**YOUR INSTRUCTIONS**: Lines of the data that contain the word "instance" are the ones to copy.
◇ ◇ ◇ ◇ ◇
-- pv_equiv track=rewrite | github.com/LarsLKarlsson68/Italian-Dungeons | random_maps.py | bottleneck
-- ===== SOURCE A (Python) =====
-- def bottleneck(grid,x,y,terrain):
--     # Used to identify cells that should not be blocked
--     # Compute connected components for the 8 cells surrounding a given cell (x,y)
--     cells = list()
--     components = list()
--     for x1 in range(x-1,x+2):
--         for y1 in range(y-1,y+2):
--             if grid[y1][x1] not in terrain:
--                 cells.append((x1,y1))
--     while cells:
--         # Start a component with a singe cell
--         components.append([cells[0]])
--         del cells[0]
--         found = True
--         while found:
--             found = False
--             for i in range(len(cells)):
--                 x1,y1 = cells[i]
--                 # Check if cell is connected to any cell in last component
--                 for j in range(len(components[-1])):
--                     x2,y2 = components[-1][j]
--                     if -1 <= x1-x2 <= 1 and -1 <= y1-y2 <= 1:
--                         found = True
--                         components[-1].append(cells[i])
--                         del cells[i]
--                         break
--                 if found:
--                     break
--     if len(components) > 1:
--         return True
--     else:
--         return False
-- ===== SOURCE B (Python) =====
-- def bottleneck(grid, x, y, terrain):
--     # BFS flood fill over the blocked cells of the 3x3 neighborhood:
--     # count connected components (8-adjacency); True iff more than one.
--     blocked = [(x1, y1)
--                for x1 in range(x - 1, x + 2)
--                for y1 in range(y - 1, y + 2)
--                if grid[y1][x1] not in terrain]
--     count = 0
--     remaining = blocked
--     while remaining:
--         queue = [remaining.pop(0)]
--         count += 1
--         while queue:
--             qx, qy = queue.pop(0)
--             near, far = [], []
--             for c in remaining:
--                 (near if abs(c[0] - qx) <= 1 and abs(c[1] - qy) <= 1 else far).append(c)
--             queue.extend(near)
--             remaining = far
--     return count > 1
-- ===== Notes on version B (the rewrite author's own statement) =====
-- stated objective: alternative
-- what changed: Replaces A's repeated rescan-the-remaining-cells-until-no-growth component builder with a BFS flood fill (explicit queue, one partition of the remaining cells per dequeued cell) that counts components directly.
import Mathlib
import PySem

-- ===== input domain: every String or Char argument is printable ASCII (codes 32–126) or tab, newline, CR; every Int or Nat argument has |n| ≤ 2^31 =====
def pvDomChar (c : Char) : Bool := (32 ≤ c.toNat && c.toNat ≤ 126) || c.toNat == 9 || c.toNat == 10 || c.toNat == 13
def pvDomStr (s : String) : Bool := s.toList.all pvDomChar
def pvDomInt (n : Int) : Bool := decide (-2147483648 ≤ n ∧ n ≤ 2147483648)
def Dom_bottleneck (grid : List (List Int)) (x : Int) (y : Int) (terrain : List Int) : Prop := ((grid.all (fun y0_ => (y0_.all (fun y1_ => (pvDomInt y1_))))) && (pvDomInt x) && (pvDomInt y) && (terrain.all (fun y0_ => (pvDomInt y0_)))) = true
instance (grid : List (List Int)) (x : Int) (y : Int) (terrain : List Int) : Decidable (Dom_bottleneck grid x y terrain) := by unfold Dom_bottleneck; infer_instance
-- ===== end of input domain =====

-- B replaces A's rescan-until-no-growth component builder by a BFS flood fill that counts
-- components; both build the same blocked-cell list from the same grid accesses.

-- ===== PORT A =====

-- grid[y1][x1] not in terrain; `none` (Python IndexError) is excluded by Pre_ (skipped here)
def cellBlocked (grid : List (List Int)) (terrain : List Int) (x1 y1 : Int) : Bool :=
  match PySem.List.pyGet? grid y1 with
  | none => false
  | some row =>
    match PySem.List.pyGet? row x1 with
    | none => false
    | some v => !(terrain.contains v)

-- the two nested `for` loops appending (x1,y1) when blocked
def cellsOfA (grid : List (List Int)) (x y : Int) (terrain : List Int) : List (Int × Int) :=
  (PySem.List.pyRange (x - 1) (x + 2) 1).foldl (fun acc x1 =>
    (PySem.List.pyRange (y - 1) (y + 2) 1).foldl (fun acc2 y1 =>
      if cellBlocked grid terrain x1 y1 then acc2 ++ [(x1, y1)] else acc2) acc) []

-- `-1 <= x1-x2 <= 1 and -1 <= y1-y2 <= 1`
def adjA (c d : Int × Int) : Bool :=
  decide (-1 ≤ c.1 - d.1) && decide (c.1 - d.1 ≤ 1) && decide (-1 ≤ c.2 - d.2) && decide (c.2 - d.2 ≤ 1)

-- the `for i in range(len(cells))` / `for j in range(len(components[-1]))` scan: the first
-- cell of `cells` adjacent to a member of the component, with the cells list after `del cells[i]`
def findAdjA (comp : List (Int × Int)) : List (Int × Int) → Option ((Int × Int) × List (Int × Int))
  | [] => none
  | c :: rest =>
    if comp.any (fun d => adjA c d) then some (c, rest)
    else
      match findAdjA comp rest with
      | none => none
      | some (d, rest') => some (d, c :: rest')

-- the inner `while found` loop; fuel bounds the iterations (each one removes a cell)
def growA : Nat → List (Int × Int) → List (Int × Int) → List (Int × Int) × List (Int × Int)
  | 0, comp, cells => (comp, cells)
  | n + 1, comp, cells =>
    match findAdjA comp cells with
    | none => (comp, cells)
    | some (c, rest) => growA n (comp ++ [c]) rest

-- the outer `while cells` loop, accumulating `components`
def outerA : Nat → List (List (Int × Int)) → List (Int × Int) → List (List (Int × Int))
  | 0, comps, _ => comps
  | _ + 1, comps, [] => comps
  | n + 1, comps, c :: rest =>
    let p := growA rest.length [c] rest
    outerA n (comps ++ [p.1]) p.2

def bottleneck (grid : List (List Int)) (x : Int) (y : Int) (terrain : List Int) : Bool :=
  let cells := cellsOfA grid x y terrain
  decide ((outerA cells.length [] cells).length > 1)

-- ===== PORT B =====

-- the list comprehension building `blocked`
def cellsOfB (grid : List (List Int)) (x y : Int) (terrain : List Int) : List (Int × Int) :=
  (PySem.List.pyRange (x - 1) (x + 2) 1).flatMap (fun x1 =>
    ((PySem.List.pyRange (y - 1) (y + 2) 1).filter (fun y1 => cellBlocked grid terrain x1 y1)).map
      (fun y1 => (x1, y1)))

-- `abs(c[0]-qx) <= 1 and abs(c[1]-qy) <= 1`
def nearB (q c : Int × Int) : Bool := decide (|c.1 - q.1| ≤ 1) && decide (|c.2 - q.2| ≤ 1)

-- the inner `while queue` BFS loop: dequeue one cell, partition `remaining` around it;
-- fuel = queue.length + remaining.length (the sum drops by one each step)
def bfsB : Nat → List (Int × Int) → List (Int × Int) → List (Int × Int)
  | 0, _, remaining => remaining
  | _ + 1, [], remaining => remaining
  | n + 1, q :: qs, remaining =>
    let p := remaining.partition (fun c => nearB q c)
    bfsB n (qs ++ p.1) p.2

-- the outer `while remaining` loop counting components
def outerB : Nat → Nat → List (Int × Int) → Nat
  | 0, count, _ => count
  | _ + 1, count, [] => count
  | n + 1, count, c :: rest => outerB n (count + 1) (bfsB (1 + rest.length) [c] rest)

def bottleneck_alt (grid : List (List Int)) (x : Int) (y : Int) (terrain : List Int) : Bool :=
  let blocked := cellsOfB grid x y terrain
  decide (outerB blocked.length 0 blocked > 1)

-- ===== PRECONDITION & SPEC =====
-- Pre_ excludes exactly the inputs on which Python's `grid[y1][x1]` raises IndexError for some
-- y1 ∈ {y-1,y,y+1}, x1 ∈ {x-1,x,x+1} (with Python's negative-index wraparound); both Pythons
-- perform these accesses identically, so both raise there.
def Pre_bottleneck (grid : List (List Int)) (x : Int) (y : Int) (terrain : List Int) : Prop :=
  (([-1, 0, 1] : List Int).all (fun dy =>
    match PySem.List.pyGet? grid (y + dy) with
    | none => false
    | some row =>
      ([-1, 0, 1] : List Int).all (fun dx => (PySem.List.pyGet? row (x + dx)).isSome))) = true
instance (grid : List (List Int)) (x : Int) (y : Int) (terrain : List Int) : Decidable (Pre_bottleneck grid x y terrain) := by unfold Pre_bottleneck; infer_instance

def pvWitness_bottleneck : List (List Int) × Int × Int × List Int :=
  ([[0, 0, 0], [0, 1, 0], [0, 0, 0]], 1, 1, [0])

def Spec_bottleneck (grid : List (List Int)) (x : Int) (y : Int) (terrain : List Int) (out : Bool) : Prop := out = bottleneck_alt grid x y terrain
instance (grid : List (List Int)) (x : Int) (y : Int) (terrain : List Int) (out : Bool) : Decidable (Spec_bottleneck grid x y terrain out) := by unfold Spec_bottleneck; infer_instance

-- ===== CLAIM (what is proved, stated in full; the proofs are below) =====
def Claim_equal_bottleneck : Prop := ∀ (grid : List (List Int)) (x : Int) (y : Int) (terrain : List Int), Dom_bottleneck grid x y terrain → Pre_bottleneck grid x y terrain → Spec_bottleneck grid x y terrain (bottleneck grid x y terrain)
◇ ◇ ◇ ◇ ◇
**FINISHED TASK**:
instance (grid : List (List Int)) (x : Int) (y : Int) (terrain : List Int) : Decidable (Dom_bottleneck grid x y terrain) := by unfold Dom_bottleneck; infer_instance
instance (grid : List (List Int)) (x : Int) (y : Int) (terrain : List Int) : Decidable (Pre_bottleneck grid x y terrain) := by unfold Pre_bottleneck; infer_instance
instance (grid : List (List Int)) (x : Int) (y : Int) (terrain : List Int) (out : Bool) : Decidable (Spec_bottleneck grid x y terrain out) := by unfold Spec_bottleneck; infer_instance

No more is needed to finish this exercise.